── Recorded information ──

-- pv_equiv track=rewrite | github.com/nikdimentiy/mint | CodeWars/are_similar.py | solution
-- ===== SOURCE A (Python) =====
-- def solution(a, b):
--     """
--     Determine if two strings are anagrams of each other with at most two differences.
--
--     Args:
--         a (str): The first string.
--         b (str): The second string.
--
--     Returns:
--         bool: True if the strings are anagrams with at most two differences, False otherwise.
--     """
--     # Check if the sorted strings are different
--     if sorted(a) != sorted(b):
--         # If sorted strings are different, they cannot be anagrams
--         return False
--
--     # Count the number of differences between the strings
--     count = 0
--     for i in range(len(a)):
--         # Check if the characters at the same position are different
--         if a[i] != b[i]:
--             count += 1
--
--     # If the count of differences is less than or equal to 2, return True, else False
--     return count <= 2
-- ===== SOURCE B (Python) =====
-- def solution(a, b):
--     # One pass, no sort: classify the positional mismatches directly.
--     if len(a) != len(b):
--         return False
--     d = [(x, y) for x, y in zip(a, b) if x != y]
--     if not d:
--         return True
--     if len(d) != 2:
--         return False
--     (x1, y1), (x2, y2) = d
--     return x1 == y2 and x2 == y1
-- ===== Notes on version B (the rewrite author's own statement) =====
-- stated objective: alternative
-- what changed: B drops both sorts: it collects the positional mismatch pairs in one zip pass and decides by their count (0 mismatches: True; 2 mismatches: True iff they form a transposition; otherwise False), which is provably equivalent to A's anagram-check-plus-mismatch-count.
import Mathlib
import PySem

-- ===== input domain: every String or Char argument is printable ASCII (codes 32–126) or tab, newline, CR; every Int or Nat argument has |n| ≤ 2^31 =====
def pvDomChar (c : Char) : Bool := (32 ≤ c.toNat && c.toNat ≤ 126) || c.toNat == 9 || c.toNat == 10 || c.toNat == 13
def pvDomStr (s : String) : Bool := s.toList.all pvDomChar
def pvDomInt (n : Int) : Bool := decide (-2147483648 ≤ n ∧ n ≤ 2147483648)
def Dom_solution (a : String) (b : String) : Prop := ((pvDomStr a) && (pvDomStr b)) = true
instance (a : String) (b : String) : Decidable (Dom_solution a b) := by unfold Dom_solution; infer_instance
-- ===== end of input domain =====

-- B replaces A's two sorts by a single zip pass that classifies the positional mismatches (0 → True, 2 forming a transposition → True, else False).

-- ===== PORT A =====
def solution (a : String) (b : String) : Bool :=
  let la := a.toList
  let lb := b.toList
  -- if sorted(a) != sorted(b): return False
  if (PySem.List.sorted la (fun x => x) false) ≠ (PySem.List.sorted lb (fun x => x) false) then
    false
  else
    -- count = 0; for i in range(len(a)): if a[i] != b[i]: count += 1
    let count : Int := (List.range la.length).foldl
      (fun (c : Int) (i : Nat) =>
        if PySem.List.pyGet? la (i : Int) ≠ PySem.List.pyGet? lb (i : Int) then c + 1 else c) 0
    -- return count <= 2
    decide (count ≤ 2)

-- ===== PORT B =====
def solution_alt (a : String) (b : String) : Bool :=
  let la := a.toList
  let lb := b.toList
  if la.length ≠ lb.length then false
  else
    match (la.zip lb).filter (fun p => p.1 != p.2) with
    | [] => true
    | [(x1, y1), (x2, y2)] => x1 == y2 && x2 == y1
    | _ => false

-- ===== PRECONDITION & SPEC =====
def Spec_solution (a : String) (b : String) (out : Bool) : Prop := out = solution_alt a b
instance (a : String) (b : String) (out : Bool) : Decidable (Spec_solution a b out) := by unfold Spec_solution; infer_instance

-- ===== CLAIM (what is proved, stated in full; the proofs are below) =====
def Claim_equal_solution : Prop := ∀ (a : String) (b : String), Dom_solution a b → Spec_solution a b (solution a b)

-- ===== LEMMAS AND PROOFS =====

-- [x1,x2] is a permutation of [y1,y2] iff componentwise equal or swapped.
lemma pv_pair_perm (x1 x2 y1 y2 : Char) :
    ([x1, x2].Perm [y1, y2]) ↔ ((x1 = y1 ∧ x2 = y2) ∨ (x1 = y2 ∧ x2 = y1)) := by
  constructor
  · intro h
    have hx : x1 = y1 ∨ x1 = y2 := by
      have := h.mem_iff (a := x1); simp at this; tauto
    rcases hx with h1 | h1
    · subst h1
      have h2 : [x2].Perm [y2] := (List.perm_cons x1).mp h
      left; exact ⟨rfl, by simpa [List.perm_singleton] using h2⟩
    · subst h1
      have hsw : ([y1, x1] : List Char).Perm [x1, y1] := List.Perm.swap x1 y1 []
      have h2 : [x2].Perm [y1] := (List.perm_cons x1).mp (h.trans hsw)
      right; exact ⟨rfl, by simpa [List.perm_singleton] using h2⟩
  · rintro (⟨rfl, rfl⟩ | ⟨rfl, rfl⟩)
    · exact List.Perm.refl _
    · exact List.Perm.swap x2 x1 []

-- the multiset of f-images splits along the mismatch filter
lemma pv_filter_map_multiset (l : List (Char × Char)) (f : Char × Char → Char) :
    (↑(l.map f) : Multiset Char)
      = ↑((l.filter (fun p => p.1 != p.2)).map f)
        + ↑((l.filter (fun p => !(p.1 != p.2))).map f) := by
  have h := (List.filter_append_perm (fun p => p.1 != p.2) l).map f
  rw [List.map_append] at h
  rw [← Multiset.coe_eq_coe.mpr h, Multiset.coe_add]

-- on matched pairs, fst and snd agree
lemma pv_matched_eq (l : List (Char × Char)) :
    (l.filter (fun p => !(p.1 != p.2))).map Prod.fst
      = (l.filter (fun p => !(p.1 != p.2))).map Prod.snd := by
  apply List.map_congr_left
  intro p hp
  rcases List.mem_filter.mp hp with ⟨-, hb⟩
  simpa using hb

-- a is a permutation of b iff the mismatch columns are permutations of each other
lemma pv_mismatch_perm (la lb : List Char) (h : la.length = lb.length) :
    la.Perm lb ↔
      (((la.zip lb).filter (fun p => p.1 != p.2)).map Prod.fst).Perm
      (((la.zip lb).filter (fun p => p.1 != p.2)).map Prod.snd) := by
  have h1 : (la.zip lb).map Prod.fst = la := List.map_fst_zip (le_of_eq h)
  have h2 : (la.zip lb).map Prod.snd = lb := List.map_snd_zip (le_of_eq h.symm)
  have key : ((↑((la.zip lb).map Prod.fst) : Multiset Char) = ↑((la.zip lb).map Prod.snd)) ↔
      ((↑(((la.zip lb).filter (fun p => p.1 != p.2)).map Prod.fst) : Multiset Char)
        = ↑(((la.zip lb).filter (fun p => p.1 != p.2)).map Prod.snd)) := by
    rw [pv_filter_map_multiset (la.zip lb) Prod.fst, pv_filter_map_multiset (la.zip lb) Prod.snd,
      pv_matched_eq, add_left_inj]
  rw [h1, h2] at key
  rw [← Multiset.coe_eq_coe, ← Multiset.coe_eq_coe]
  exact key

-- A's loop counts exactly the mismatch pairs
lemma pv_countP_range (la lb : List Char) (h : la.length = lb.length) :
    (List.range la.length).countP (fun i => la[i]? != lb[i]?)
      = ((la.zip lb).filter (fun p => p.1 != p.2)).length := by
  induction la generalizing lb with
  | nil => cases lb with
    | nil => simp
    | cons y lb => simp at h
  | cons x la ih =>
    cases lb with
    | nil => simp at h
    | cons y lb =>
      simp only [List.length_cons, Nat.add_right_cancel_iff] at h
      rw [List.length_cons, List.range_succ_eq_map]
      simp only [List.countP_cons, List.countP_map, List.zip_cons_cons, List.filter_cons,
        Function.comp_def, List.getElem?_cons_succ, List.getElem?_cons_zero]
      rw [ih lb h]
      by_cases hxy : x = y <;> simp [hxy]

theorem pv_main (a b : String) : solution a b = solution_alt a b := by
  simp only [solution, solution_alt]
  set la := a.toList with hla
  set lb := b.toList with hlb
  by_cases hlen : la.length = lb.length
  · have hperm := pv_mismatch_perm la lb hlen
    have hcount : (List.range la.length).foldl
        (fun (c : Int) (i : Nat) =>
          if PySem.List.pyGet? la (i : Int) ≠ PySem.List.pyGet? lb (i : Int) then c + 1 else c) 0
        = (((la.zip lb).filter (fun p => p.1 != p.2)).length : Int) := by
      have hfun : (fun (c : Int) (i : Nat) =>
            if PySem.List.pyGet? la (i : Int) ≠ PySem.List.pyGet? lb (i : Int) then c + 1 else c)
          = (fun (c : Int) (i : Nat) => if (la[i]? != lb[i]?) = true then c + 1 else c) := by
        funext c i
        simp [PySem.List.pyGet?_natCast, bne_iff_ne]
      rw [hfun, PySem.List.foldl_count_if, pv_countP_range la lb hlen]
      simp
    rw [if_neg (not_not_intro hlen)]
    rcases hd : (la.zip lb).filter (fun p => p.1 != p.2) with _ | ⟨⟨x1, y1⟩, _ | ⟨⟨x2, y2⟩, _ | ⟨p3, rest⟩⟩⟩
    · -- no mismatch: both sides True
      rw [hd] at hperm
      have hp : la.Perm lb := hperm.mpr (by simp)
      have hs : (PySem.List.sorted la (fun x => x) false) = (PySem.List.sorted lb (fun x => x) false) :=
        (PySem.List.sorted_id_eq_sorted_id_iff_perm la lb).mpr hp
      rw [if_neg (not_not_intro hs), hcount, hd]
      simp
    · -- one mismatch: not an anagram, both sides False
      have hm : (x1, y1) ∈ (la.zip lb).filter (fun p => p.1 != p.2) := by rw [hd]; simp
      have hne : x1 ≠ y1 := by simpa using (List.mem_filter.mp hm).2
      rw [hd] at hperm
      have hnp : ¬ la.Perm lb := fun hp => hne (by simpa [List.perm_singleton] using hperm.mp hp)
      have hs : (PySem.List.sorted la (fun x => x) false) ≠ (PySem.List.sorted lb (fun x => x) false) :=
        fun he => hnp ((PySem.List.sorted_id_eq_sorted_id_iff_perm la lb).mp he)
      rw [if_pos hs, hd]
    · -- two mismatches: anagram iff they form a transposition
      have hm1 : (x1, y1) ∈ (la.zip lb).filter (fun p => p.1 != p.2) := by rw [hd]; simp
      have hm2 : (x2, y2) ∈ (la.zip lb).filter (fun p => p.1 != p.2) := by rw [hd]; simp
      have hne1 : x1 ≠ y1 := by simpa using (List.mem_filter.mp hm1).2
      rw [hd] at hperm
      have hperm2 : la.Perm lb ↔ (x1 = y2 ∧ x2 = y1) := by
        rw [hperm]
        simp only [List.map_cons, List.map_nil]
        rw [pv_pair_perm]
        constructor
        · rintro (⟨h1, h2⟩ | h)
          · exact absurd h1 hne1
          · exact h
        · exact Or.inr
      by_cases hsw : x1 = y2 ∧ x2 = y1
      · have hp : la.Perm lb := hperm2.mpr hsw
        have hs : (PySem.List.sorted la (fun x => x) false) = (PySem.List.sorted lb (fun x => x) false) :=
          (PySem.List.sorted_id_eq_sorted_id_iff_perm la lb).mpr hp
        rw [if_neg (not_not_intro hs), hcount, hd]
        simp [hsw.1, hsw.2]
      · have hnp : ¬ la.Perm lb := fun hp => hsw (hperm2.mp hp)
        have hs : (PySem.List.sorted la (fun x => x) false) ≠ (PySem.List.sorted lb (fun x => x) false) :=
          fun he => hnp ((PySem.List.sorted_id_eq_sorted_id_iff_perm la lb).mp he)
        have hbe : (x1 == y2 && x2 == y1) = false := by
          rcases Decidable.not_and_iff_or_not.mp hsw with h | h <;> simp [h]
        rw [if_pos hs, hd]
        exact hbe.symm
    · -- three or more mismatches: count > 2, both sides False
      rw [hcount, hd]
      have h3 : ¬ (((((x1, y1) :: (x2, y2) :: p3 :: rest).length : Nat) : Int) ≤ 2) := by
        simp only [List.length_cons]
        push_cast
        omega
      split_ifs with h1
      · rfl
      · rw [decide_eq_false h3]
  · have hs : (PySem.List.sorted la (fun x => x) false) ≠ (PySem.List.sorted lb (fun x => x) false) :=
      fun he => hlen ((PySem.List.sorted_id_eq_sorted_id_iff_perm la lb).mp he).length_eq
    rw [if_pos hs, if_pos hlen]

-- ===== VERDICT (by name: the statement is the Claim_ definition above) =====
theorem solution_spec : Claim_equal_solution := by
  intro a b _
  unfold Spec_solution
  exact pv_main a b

───

Task prompt: Beginning with the line that contains "-- ===== VERDICT" and ending with the last line of the data above, return those lines exactly and nothing else.

Task result:
-- ===== VERDICT (by name: the statement is the Claim_ definition above) =====
theorem solution_spec : Claim_equal_solution := by
  intro a b _
  unfold Spec_solution
  exact pv_main a b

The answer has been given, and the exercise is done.